No Indian, man or woman, had yet talked themselves into trekking one of the most infamous tracks in the world, or so I had learnt. But it doesn’t matter where you come from (I am only bringing this up because I was one proud Indian to be doing that), or what reason you have to walk Kokoda Track, if you are a pizza-lover, you qualify for Kokoda and should not let my above grievance matter. I had been told that a slice of pizza at the end of the trek was your ticket to nirvana.
Before I am written off as an “almost intrepid” trekker, there is another reason that justifies all this cribbing. An Australian trekker had succumbed just a few days ago on the track very soon after he set off—enough reason for anyone to shiver. And for people with lungs that couldn’t keep their oxygen levels in balance, the news wasn’t encouraging in the least.
***
Stumbling into Camp Goodwater was particularly relieving, because by this time (which really was only three hours), that incredible feeling that comes from breaking through a longstanding limiting belief had turned into a lost-in-the- woods feeling, worsened when my attempt to squat by the stream failed. How the heck was I supposed to un-bend my stiff, wooden thighs?
But (and this happens without fail) when you are set upon a task, everything conspires to make it happen, and in the end, you do figure out a workable way of achieving your goals. The jungles therefore threw you the lifeline in the form of rocks and fallen branches placed strategically, as though waiting for someone with wooden legs like you to come along. It was a matter of positioning yourself correctly. The satisfaction that comes from knowing that you have identified a challenge and overcome it gives you an immense sense of relief, literally and figuratively.
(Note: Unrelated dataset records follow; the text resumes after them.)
-- pv_equiv track=rewrite | github.com/Sicambr/igorek | to_s191.py | get_number_after_letter
-- ===== SOURCE A (Python) =====
-- def get_number_after_letter(line, letter):
--     value = letter
--     allow_symbols = '0123456789.-'
--     for symbol in line.partition(letter)[2]:
--         if symbol in allow_symbols:
--             value += symbol
--         else:
--             break
--     return value
-- ===== SOURCE B (Python) =====
-- def get_number_after_letter(line, letter):
--     i = line.find(letter)
--     tail = "" if i < 0 else line[i + len(letter):]
--     stop = next((k for k, c in enumerate(tail) if c not in '0123456789.-'), len(tail))
--     return letter + tail[:stop]
-- ===== Notes on version B (the rewrite author's own statement) =====
-- stated objective: idiomatic
-- what changed: B replaces A's accumulate-until-break loop by computing the index of the first non-numeric character (first-violation index) and slicing the tail prefix, using find instead of partition.
import Mathlib
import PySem

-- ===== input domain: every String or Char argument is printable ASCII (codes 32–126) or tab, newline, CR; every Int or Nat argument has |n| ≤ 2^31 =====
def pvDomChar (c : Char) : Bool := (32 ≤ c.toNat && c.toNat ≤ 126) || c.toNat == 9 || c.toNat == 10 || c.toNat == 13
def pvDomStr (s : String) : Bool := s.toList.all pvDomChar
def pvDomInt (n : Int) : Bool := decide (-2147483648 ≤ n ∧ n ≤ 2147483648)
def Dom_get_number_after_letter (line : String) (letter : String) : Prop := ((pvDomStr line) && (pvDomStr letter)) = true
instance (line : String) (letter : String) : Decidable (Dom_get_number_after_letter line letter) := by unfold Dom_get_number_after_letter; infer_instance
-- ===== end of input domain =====

-- B computes the first-violation index of the tail and slices, instead of A's accumulate-until-break loop; objective: idiomatic.


-- allow_symbols = '0123456789.-'; 'symbol in allow_symbols' for a single char is exactly list membership
def pvAllow : List Char := "0123456789.-".toList

-- ===== PORT A =====
-- line.partition(letter)[2] for letter ≠ "": hand port, exact — first occurrence via PySem.Chars.find,
-- tail = everything after it, or "" when letter is absent
def pvPartTail (s pat : List Char) : List Char :=
  let i := PySem.Chars.find s pat
  if i = -1 then [] else s.drop (i.toNat + pat.length)

-- A's loop: value starts as letter, appends allowed chars, breaks at the first disallowed one
def pvScanA (acc : List Char) : List Char → List Char
  | [] => acc
  | c :: rest => if pvAllow.contains c then pvScanA (acc ++ [c]) rest else acc

def get_number_after_letter (line : String) (letter : String) : String :=
  String.ofList (pvScanA letter.toList (pvPartTail line.toList letter.toList))

-- ===== PORT B =====
-- next((k for k, c in enumerate(tail) if c not in allow), len(tail)): first index of a disallowed char, else length
def pvFirstBad : List Char → Nat
  | [] => 0
  | c :: rest => if !(pvAllow.contains c) then 0 else 1 + pvFirstBad rest

def get_number_after_letter_alt (line : String) (letter : String) : String :=
  -- i = line.find(letter); tail = "" if i < 0 else line[i + len(letter):]  (exact: find gives first index)
  let i := PySem.Chars.find line.toList letter.toList
  let tail := if i < 0 then [] else line.toList.drop (i.toNat + letter.toList.length)
  let stop := pvFirstBad tail
  -- tail[:stop] with 0 ≤ stop ≤ len(tail) is exactly take
  String.ofList (letter.toList ++ tail.take stop)

-- ===== PRECONDITION & SPEC =====
-- letter = "" makes A's str.partition raise ValueError ('empty separator'); excluded.
def Pre_get_number_after_letter (line : String) (letter : String) : Prop := letter ≠ ""
instance (line : String) (letter : String) : Decidable (Pre_get_number_after_letter line letter) := by unfold Pre_get_number_after_letter; infer_instance
def pvWitness_get_number_after_letter : String × String := ("x12.5y", "x")

def Spec_get_number_after_letter (line : String) (letter : String) (out : String) : Prop := out = get_number_after_letter_alt line letter
instance (line : String) (letter : String) (out : String) : Decidable (Spec_get_number_after_letter line letter out) := by unfold Spec_get_number_after_letter; infer_instance

-- ===== CLAIM (what is proved, stated in full; the proofs are below) =====
def Claim_equal_get_number_after_letter : Prop := ∀ (line : String) (letter : String), Dom_get_number_after_letter line letter → Pre_get_number_after_letter line letter → Spec_get_number_after_letter line letter (get_number_after_letter line letter)
-- ===== LEMMAS AND PROOFS =====

-- A's break-loop equals acc ++ the prefix up to the first disallowed character
theorem pvScanA_eq_take (tail : List Char) : ∀ acc : List Char,
    pvScanA acc tail = acc ++ tail.take (pvFirstBad tail) := by
  induction tail with
  | nil => intro acc; simp [pvScanA, pvFirstBad]
  | cons c rest ih =>
    intro acc
    by_cases h : c ∈ pvAllow
    · simp [pvScanA, pvFirstBad, h, ih, Nat.add_comm, List.append_assoc]
    · simp [pvScanA, pvFirstBad, h]

-- ===== VERDICT (by name: the statement is the Claim_ definition above) =====
theorem get_number_after_letter_spec : Claim_equal_get_number_after_letter := by
  intro line letter _ hpre
  unfold Spec_get_number_after_letter get_number_after_letter get_number_after_letter_alt pvPartTail
  rw [pvScanA_eq_take]
  have hge := PySem.Chars.neg_one_le_find line.toList letter.toList
  have hc : (PySem.Chars.find line.toList letter.toList < 0) =
      (PySem.Chars.find line.toList letter.toList = -1) := by
    apply propext; constructor <;> intro <;> omega
  simp only [hc]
See, when you have to go, you have to go.
***
People around the world have sought solace in jungle sounds and lying in the relative comfort of hammocks swinging between sturdy trees, but whoever sold that idea to stressed holidaymakers did not have Papua New Guinean jungles in mind. These jungles were really what nightmares were made of—even if you could ignore the unfriendly terrains, mosquitoes, leeches and humidity. It was the sort of place that trekkers with a death wish would thrive in, and I would have too, had Jones not called my attention to a nonexistent track in the woods saying it was where we would go the following morning before sunrise, because the climb up to Imita Ridge was tough and the climb down, tougher.
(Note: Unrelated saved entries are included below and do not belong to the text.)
-- pv_equiv track=rewrite | github.com/sharuk2k3/FS-Elite-2021-22 | Day-49/Day_49_P_2.py | distinctColor
-- ===== SOURCE A (Python) =====
-- from collections import defaultdict
--
-- def distinctColor(n, arr):
--     #d = {}
--     d = defaultdict(int)
--     for i in arr:
--         d[i] += 1
--
--     s = set()
--     for i, j in d.items():
--         if j not in s:
--             s.add(j)
--         else:
--             return False
--     return True
-- ===== SOURCE B (Python) =====
-- from collections import Counter
--
-- def distinctColor(n, arr):
--     vals = sorted(Counter(arr).values())
--     return all(a != b for a, b in zip(vals, vals[1:]))
-- ===== Notes on version B (the rewrite author's own statement) =====
-- stated objective: alternative
-- what changed: Replaces the incremental hash-set membership test over dict values with sorting the frequency values and a single adjacent-pair scan for duplicates.
import Mathlib
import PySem

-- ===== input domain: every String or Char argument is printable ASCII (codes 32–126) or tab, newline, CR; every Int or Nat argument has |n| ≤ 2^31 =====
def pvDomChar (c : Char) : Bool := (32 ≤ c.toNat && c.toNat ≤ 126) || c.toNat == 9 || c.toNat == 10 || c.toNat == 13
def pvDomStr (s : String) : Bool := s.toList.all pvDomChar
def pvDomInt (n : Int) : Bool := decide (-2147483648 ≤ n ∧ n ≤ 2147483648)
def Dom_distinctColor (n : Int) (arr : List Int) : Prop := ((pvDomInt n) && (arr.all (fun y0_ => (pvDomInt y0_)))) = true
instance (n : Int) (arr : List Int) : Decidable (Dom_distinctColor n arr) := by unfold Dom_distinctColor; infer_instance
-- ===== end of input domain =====

-- B replaces A's incremental set-membership test over the dict values by sorting the
-- frequency values and scanning adjacent pairs for a duplicate (alternative decomposition).

-- ===== PORT A =====
-- the 'for i, j in d.items(): if j not in s: s.add(j) else: return False' loop with its early return
def pvCheckA : List (Int × Int) → PySem.Set Int → Bool
  | [], _ => true
  | (_, j) :: rest, s =>
    if ¬ (PySem.Set.contains s j = true) then pvCheckA rest (PySem.Set.add s j)
    else false

def distinctColor (n : Int) (arr : List Int) : Bool :=
  let d : PySem.Dict Int Int := arr.foldl (fun d i => d.modify i 0 (· + 1)) PySem.Dict.empty
  pvCheckA d.items PySem.Set.empty

-- ===== PORT B =====
def distinctColor_alt (n : Int) (arr : List Int) : Bool :=
  let vals := PySem.List.sorted (PySem.Dict.counter arr).values (fun x => x) false
  (vals.zip (vals.drop 1)).all (fun p => p.1 != p.2)

-- ===== PRECONDITION & SPEC =====
def Spec_distinctColor (n : Int) (arr : List Int) (out : Bool) : Prop := out = distinctColor_alt n arr
instance (n : Int) (arr : List Int) (out : Bool) : Decidable (Spec_distinctColor n arr out) := by unfold Spec_distinctColor; infer_instance

-- ===== CLAIM (what is proved, stated in full; the proofs are below) =====
def Claim_equal_distinctColor : Prop := ∀ (n : Int) (arr : List Int), Dom_distinctColor n arr → Spec_distinctColor n arr (distinctColor n arr)

-- ===== LEMMAS AND PROOFS =====

-- A's set loop succeeds iff the values are pairwise distinct and none is already in s
lemma pvCheckA_eq_true_iff (l : List (Int × Int)) :
    ∀ s : PySem.Set Int, pvCheckA l s = true ↔
      ((l.map Prod.snd).Nodup ∧ ∀ j ∈ l.map Prod.snd, j ∉ s) := by
  induction l with
  | nil => intro s; simp [pvCheckA]
  | cons p rest ih =>
    intro s
    obtain ⟨i, j⟩ := p
    by_cases hj : j ∈ s
    · simp only [pvCheckA, List.map_cons, List.nodup_cons, List.mem_cons]
      rw [if_neg (by simp [hj])]
      simp only [Bool.false_eq_true, false_iff, not_and]
      intro _ hall
      exact (hall j (Or.inl rfl)) hj
    · simp only [pvCheckA, List.map_cons, List.nodup_cons, List.mem_cons]
      rw [if_pos (by simp [hj]), ih]
      constructor
      · rintro ⟨hnd, hall⟩
        refine ⟨⟨?_, hnd⟩, ?_⟩
        · intro hmem
          have := hall j hmem
          rw [PySem.Set.mem_add] at this
          exact this (Or.inr rfl)
        · intro x hx
          rcases hx with rfl | hx
          · exact hj
          · have := hall x hx
            rw [PySem.Set.mem_add] at this
            exact fun h => this (Or.inl h)
      · rintro ⟨⟨hnj, hnd⟩, hall⟩
        refine ⟨hnd, ?_⟩
        intro x hx
        rw [PySem.Set.mem_add]
        rintro (h | rfl)
        · exact (hall x (Or.inr hx)) h
        · exact hnj hx

-- on a (≤)-sorted list, no two adjacent elements equal iff the whole list has no duplicate
lemma adj_ne_iff_nodup : ∀ (l : List Int), l.Pairwise (· ≤ ·) →
    (((l.zip (l.drop 1)).all (fun p => p.1 != p.2)) = true ↔ l.Nodup) := by
  intro l
  induction l with
  | nil => simp
  | cons a t ih =>
    intro hp
    cases t with
    | nil => simp
    | cons b u =>
      have hp' : (b :: u).Pairwise (· ≤ ·) := hp.tail
      have hab : a ≤ b := List.rel_of_pairwise_cons hp (List.mem_cons_self)
      have hih := ih hp'
      simp only [List.drop_one, List.tail_cons] at hih ⊢
      simp only [List.zip_cons_cons, List.all_cons, Bool.and_eq_true, bne_iff_ne, ne_eq,
        List.nodup_cons, List.mem_cons] at hih ⊢
      rw [hih]
      constructor
      · rintro ⟨hne, hnm, hnd⟩
        refine ⟨?_, hnm, hnd⟩
        rintro (rfl | hmem)
        · exact hne rfl
        · exact hne (le_antisymm hab (List.rel_of_pairwise_cons hp' hmem))
      · rintro ⟨hnm, hnd⟩
        exact ⟨fun h => hnm (Or.inl h), hnd⟩

-- ===== VERDICT (by name: the statement is the Claim_ definition above) =====
theorem distinctColor_spec : Claim_equal_distinctColor := by
  intro n arr _
  unfold Spec_distinctColor distinctColor distinctColor_alt
  rw [Bool.eq_iff_iff]
  have hA := pvCheckA_eq_true_iff ((arr.foldl (fun d i => d.modify i 0 (· + 1)) PySem.Dict.empty : PySem.Dict Int Int).items) PySem.Set.empty
  have hcnt : (arr.foldl (fun d i => d.modify i 0 (· + 1)) PySem.Dict.empty : PySem.Dict Int Int) = PySem.Dict.counter arr := (PySem.Dict.counter_eq_foldl arr).symm
  have hsorted := PySem.List.sorted_pairwise (PySem.Dict.counter arr).values (fun x => x)
  have hperm := PySem.List.sorted_perm (PySem.Dict.counter arr).values (fun x => x) false
  simp only [hcnt]
  rw [hcnt] at hA
  simp only [hA, adj_ne_iff_nodup _ hsorted, hperm.nodup_iff]
  constructor
  · rintro ⟨hnd, -⟩
    simpa [PySem.Dict.values] using hnd
  · intro hnd
    refine ⟨by simpa [PySem.Dict.values] using hnd, ?_⟩
    intro j _
    simp [PySem.Set.empty]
Jones had a way of ruining my deep contemplation of the situation over weak, smoke-flavoured coffee by being so forthright about the hardships I was to expect. Had he been of the chatty variety of guides with a selection of words to describe the adversity, he would have used words like impossible, killing or torturous. But being severely handi- capped by the English vocabulary as I was with Pidgin, I supplied all the above words every time he pulled me up a slush pit to safer ground on a vertical climb, feeling every bit like a leech trying to suck blood from a dead buffalo.
That ruined my night’s sleep. I didn’t particularly enjoy the rain that night—it doesn’t take a very imaginative mind to picture its effect on the mud.
However, the next morning was better than I thought. When not pulling myself over the roots or crawling on all fours on steep inclines, I carved my friends’ names on trees around the rest areas, sipped energy drinks and even tried singing, secure in the knowledge that once Imita Ridge had been scaled, things could improve. Okay, so I was not entirely correct in my assumptions and by the end of Day Two, I made my deal with god.